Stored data
..........
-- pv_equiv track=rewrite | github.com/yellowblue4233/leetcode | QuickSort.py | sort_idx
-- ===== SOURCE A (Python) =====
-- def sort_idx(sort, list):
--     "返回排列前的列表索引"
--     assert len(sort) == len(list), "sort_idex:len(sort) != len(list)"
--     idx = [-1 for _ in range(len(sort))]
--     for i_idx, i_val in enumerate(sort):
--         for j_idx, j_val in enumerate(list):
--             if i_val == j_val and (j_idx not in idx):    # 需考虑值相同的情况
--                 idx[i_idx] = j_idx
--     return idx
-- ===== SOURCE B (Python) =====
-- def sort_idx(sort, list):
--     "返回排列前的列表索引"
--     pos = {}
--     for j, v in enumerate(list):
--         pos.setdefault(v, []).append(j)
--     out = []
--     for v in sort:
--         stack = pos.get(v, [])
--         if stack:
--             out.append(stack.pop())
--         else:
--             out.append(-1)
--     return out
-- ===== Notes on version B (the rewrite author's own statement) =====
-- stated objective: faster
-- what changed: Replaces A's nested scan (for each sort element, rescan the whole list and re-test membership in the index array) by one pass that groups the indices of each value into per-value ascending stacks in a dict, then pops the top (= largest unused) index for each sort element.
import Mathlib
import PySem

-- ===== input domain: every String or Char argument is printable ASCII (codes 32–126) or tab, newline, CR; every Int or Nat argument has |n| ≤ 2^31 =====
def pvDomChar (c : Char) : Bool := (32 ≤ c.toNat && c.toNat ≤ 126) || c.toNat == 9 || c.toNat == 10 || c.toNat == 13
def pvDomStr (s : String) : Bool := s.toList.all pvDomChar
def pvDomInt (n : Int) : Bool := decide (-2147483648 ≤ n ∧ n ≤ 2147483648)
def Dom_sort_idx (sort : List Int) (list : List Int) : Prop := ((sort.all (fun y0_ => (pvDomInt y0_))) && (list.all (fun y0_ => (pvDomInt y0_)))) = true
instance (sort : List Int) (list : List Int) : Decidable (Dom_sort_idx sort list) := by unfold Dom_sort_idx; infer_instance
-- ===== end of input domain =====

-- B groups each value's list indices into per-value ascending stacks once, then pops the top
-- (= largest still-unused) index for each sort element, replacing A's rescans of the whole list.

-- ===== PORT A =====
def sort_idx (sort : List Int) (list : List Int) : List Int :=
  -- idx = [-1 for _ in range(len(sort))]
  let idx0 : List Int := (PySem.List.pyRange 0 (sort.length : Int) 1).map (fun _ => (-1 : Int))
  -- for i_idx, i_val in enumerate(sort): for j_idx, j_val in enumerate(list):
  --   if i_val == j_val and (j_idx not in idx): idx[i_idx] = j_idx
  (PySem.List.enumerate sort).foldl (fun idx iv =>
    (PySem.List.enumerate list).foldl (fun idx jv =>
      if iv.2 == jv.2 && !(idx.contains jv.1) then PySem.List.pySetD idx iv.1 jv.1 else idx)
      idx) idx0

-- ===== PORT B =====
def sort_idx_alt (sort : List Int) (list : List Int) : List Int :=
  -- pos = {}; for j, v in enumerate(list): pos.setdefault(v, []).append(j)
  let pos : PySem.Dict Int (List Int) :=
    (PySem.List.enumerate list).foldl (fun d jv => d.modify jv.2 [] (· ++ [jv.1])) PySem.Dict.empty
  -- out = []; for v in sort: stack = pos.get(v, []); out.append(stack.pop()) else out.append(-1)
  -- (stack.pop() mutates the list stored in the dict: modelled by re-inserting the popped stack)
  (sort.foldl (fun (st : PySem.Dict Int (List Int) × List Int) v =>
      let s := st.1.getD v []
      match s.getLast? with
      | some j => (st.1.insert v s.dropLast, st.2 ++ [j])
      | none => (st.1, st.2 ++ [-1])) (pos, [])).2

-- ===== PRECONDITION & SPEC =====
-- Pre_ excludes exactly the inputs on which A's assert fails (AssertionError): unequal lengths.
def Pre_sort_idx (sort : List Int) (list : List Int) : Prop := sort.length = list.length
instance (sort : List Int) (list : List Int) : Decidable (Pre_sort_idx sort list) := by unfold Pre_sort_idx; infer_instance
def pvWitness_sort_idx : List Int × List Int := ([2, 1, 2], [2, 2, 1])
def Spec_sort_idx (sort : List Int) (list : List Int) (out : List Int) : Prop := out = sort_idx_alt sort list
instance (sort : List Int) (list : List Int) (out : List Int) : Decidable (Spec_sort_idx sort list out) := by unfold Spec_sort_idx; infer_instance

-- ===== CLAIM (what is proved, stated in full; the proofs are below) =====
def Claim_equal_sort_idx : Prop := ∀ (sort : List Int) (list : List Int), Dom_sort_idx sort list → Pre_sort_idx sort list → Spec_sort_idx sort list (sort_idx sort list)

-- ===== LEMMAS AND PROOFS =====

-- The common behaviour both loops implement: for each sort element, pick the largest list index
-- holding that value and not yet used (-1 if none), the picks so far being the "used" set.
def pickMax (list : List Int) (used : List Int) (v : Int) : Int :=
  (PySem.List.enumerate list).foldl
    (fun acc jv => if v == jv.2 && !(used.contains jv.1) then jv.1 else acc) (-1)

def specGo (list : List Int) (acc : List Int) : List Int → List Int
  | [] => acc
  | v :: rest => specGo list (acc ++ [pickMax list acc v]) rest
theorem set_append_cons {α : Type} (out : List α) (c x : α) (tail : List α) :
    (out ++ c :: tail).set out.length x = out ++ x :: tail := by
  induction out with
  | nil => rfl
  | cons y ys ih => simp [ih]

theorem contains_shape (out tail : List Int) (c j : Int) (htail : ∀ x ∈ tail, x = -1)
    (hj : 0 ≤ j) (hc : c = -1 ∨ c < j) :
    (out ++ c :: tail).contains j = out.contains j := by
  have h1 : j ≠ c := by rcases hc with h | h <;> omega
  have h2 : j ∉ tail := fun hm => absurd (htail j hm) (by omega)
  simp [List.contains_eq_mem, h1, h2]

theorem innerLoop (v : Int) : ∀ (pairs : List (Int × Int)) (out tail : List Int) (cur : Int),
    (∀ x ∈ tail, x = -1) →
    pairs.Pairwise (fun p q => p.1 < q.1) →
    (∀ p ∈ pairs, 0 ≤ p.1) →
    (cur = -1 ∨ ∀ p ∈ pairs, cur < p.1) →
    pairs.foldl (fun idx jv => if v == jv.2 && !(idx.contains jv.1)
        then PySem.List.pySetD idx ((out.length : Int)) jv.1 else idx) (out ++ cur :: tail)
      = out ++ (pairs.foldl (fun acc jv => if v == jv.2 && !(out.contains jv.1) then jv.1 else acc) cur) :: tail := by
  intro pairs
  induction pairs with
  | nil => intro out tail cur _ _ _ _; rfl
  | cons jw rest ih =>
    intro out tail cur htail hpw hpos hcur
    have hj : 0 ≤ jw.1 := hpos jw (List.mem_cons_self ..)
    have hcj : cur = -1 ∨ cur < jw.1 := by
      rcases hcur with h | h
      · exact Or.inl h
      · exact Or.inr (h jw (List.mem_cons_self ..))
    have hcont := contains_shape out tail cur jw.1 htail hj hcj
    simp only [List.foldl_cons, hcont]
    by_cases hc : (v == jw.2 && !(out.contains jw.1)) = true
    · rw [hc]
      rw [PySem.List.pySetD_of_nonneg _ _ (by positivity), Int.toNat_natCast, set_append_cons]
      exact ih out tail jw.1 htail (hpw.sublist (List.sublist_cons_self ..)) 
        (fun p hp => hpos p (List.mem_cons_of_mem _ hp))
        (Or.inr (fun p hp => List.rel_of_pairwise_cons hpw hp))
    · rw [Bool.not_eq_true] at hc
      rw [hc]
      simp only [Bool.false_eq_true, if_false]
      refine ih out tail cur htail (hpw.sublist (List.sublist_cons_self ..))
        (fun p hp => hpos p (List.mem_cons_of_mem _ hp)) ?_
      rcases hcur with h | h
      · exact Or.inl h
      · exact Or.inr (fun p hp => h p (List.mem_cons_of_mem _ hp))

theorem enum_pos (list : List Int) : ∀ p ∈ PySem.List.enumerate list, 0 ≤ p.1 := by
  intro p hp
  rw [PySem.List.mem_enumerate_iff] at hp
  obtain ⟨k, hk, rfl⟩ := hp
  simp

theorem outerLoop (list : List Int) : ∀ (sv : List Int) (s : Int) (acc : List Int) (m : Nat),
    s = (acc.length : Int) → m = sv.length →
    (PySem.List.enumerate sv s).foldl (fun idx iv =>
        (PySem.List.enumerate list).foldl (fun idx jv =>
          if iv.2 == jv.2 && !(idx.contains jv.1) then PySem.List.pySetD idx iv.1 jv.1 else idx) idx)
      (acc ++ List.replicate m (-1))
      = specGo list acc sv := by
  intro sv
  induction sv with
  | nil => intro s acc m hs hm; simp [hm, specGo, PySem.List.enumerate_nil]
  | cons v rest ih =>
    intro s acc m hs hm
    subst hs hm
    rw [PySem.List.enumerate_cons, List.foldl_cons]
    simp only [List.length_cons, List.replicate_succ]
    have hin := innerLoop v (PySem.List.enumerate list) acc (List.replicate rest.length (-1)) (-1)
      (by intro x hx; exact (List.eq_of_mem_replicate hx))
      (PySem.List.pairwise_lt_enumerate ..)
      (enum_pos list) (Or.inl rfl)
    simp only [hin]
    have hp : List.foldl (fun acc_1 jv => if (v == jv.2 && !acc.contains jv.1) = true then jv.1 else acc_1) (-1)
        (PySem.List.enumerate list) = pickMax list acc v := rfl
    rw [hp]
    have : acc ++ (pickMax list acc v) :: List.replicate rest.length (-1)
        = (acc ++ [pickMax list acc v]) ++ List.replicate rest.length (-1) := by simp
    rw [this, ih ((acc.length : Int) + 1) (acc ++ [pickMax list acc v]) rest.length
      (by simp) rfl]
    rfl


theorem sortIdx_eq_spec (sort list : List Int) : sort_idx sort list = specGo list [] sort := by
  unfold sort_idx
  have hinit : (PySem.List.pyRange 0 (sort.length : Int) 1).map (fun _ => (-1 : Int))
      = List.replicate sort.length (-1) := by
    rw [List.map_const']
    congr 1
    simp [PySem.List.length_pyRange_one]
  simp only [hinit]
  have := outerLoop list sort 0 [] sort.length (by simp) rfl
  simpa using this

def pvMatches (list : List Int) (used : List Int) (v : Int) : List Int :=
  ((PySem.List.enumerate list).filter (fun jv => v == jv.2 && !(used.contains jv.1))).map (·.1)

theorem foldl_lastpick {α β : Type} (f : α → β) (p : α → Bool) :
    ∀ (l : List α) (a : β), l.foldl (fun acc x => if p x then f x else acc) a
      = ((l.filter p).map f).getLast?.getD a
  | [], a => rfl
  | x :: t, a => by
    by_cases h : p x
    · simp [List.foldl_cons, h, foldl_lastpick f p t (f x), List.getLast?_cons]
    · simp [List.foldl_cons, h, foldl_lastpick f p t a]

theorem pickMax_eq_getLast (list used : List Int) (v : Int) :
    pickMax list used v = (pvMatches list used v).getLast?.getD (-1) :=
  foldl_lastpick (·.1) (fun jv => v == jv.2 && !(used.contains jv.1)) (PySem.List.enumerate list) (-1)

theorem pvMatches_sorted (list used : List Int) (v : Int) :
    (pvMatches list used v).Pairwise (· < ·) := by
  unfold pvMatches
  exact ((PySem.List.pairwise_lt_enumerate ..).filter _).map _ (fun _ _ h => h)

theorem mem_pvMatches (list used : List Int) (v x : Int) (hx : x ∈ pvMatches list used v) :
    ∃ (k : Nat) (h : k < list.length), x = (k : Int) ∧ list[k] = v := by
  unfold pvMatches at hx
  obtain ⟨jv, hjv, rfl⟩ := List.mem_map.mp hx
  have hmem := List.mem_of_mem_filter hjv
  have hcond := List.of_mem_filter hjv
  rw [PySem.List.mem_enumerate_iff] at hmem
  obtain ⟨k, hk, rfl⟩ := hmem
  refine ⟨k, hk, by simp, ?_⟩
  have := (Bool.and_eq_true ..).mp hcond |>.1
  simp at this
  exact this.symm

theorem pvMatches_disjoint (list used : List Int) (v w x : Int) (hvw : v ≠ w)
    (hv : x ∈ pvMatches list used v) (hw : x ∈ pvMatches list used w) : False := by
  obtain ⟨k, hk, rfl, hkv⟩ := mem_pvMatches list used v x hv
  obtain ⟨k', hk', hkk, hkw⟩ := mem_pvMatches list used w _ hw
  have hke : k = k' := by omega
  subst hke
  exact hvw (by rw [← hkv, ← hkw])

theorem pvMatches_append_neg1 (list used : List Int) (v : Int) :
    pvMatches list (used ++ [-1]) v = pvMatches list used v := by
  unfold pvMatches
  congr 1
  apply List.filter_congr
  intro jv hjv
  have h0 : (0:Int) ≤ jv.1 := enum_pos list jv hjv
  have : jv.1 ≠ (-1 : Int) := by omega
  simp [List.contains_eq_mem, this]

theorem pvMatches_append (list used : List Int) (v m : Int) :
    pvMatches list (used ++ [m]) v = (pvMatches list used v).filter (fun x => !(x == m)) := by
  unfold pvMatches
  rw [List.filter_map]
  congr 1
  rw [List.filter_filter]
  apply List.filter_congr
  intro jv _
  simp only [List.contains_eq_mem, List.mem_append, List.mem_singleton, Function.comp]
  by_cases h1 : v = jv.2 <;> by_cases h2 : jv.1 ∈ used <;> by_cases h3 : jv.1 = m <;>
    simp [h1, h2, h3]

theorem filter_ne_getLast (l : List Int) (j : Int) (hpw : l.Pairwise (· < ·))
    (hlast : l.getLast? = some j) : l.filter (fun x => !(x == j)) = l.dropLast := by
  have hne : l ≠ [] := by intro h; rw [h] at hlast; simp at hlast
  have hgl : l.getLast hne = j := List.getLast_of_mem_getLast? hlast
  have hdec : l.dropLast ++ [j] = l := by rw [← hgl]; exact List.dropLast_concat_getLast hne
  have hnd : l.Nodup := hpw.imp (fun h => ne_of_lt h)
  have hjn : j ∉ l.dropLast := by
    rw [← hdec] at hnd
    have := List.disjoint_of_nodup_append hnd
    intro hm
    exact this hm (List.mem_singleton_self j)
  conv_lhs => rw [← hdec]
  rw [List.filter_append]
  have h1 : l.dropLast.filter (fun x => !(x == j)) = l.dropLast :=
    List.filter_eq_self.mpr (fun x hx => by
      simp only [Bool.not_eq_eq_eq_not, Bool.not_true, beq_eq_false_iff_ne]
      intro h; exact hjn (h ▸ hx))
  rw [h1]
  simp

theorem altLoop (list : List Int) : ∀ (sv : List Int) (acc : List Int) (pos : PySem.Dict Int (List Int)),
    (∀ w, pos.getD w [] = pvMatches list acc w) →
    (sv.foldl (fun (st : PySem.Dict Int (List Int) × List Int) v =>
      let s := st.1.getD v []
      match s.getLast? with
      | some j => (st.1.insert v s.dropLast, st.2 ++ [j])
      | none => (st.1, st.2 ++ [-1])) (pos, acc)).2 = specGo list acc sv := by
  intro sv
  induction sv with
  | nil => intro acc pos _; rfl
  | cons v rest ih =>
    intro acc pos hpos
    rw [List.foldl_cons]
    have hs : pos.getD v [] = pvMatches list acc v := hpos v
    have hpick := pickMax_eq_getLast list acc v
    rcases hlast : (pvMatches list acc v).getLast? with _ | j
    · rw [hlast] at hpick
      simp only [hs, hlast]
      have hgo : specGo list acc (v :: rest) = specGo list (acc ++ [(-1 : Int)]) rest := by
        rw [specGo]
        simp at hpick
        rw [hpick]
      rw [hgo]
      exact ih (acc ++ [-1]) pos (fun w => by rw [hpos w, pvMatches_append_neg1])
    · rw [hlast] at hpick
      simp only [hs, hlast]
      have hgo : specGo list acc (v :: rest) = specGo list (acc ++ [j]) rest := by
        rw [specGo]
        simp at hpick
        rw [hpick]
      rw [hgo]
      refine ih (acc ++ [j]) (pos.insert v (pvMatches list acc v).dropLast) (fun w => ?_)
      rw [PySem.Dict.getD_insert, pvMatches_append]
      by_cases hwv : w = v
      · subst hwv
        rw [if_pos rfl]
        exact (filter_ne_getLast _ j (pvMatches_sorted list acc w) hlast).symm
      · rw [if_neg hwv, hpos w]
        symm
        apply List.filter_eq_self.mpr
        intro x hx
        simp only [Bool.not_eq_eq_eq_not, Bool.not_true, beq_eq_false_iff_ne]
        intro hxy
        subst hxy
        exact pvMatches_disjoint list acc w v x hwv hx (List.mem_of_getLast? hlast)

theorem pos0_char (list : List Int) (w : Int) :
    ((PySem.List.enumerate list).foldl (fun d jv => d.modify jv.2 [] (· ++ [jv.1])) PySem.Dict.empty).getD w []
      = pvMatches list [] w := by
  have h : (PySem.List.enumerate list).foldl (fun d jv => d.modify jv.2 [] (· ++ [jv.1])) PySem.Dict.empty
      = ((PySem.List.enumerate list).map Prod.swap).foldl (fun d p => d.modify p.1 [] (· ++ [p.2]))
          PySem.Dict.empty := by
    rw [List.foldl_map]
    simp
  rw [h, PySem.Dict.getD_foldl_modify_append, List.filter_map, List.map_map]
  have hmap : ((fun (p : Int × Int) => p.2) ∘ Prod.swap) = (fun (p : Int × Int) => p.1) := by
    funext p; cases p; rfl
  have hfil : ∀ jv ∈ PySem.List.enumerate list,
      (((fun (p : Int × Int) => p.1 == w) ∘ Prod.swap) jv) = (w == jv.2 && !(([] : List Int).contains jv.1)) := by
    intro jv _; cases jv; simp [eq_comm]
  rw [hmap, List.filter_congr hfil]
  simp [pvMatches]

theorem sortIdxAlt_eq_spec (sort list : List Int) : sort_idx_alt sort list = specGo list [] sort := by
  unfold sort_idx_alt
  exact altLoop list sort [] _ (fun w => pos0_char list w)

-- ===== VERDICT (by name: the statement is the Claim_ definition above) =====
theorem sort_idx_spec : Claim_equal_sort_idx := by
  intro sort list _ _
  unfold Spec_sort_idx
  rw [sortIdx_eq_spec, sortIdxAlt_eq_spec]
..........
WHAT TO WORK ON: Could you repeat exactly the lines above from the line with "(((fun (p : Int" up to and including the line with "-- ===== VERDICT", and only those?

EXERCISE RESULT:
      (((fun (p : Int × Int) => p.1 == w) ∘ Prod.swap) jv) = (w == jv.2 && !(([] : List Int).contains jv.1)) := by
    intro jv _; cases jv; simp [eq_comm]
  rw [hmap, List.filter_congr hfil]
  simp [pvMatches]

theorem sortIdxAlt_eq_spec (sort list : List Int) : sort_idx_alt sort list = specGo list [] sort := by
  unfold sort_idx_alt
  exact altLoop list sort [] _ (fun w => pos0_char list w)

-- ===== VERDICT (by name: the statement is the Claim_ definition above) =====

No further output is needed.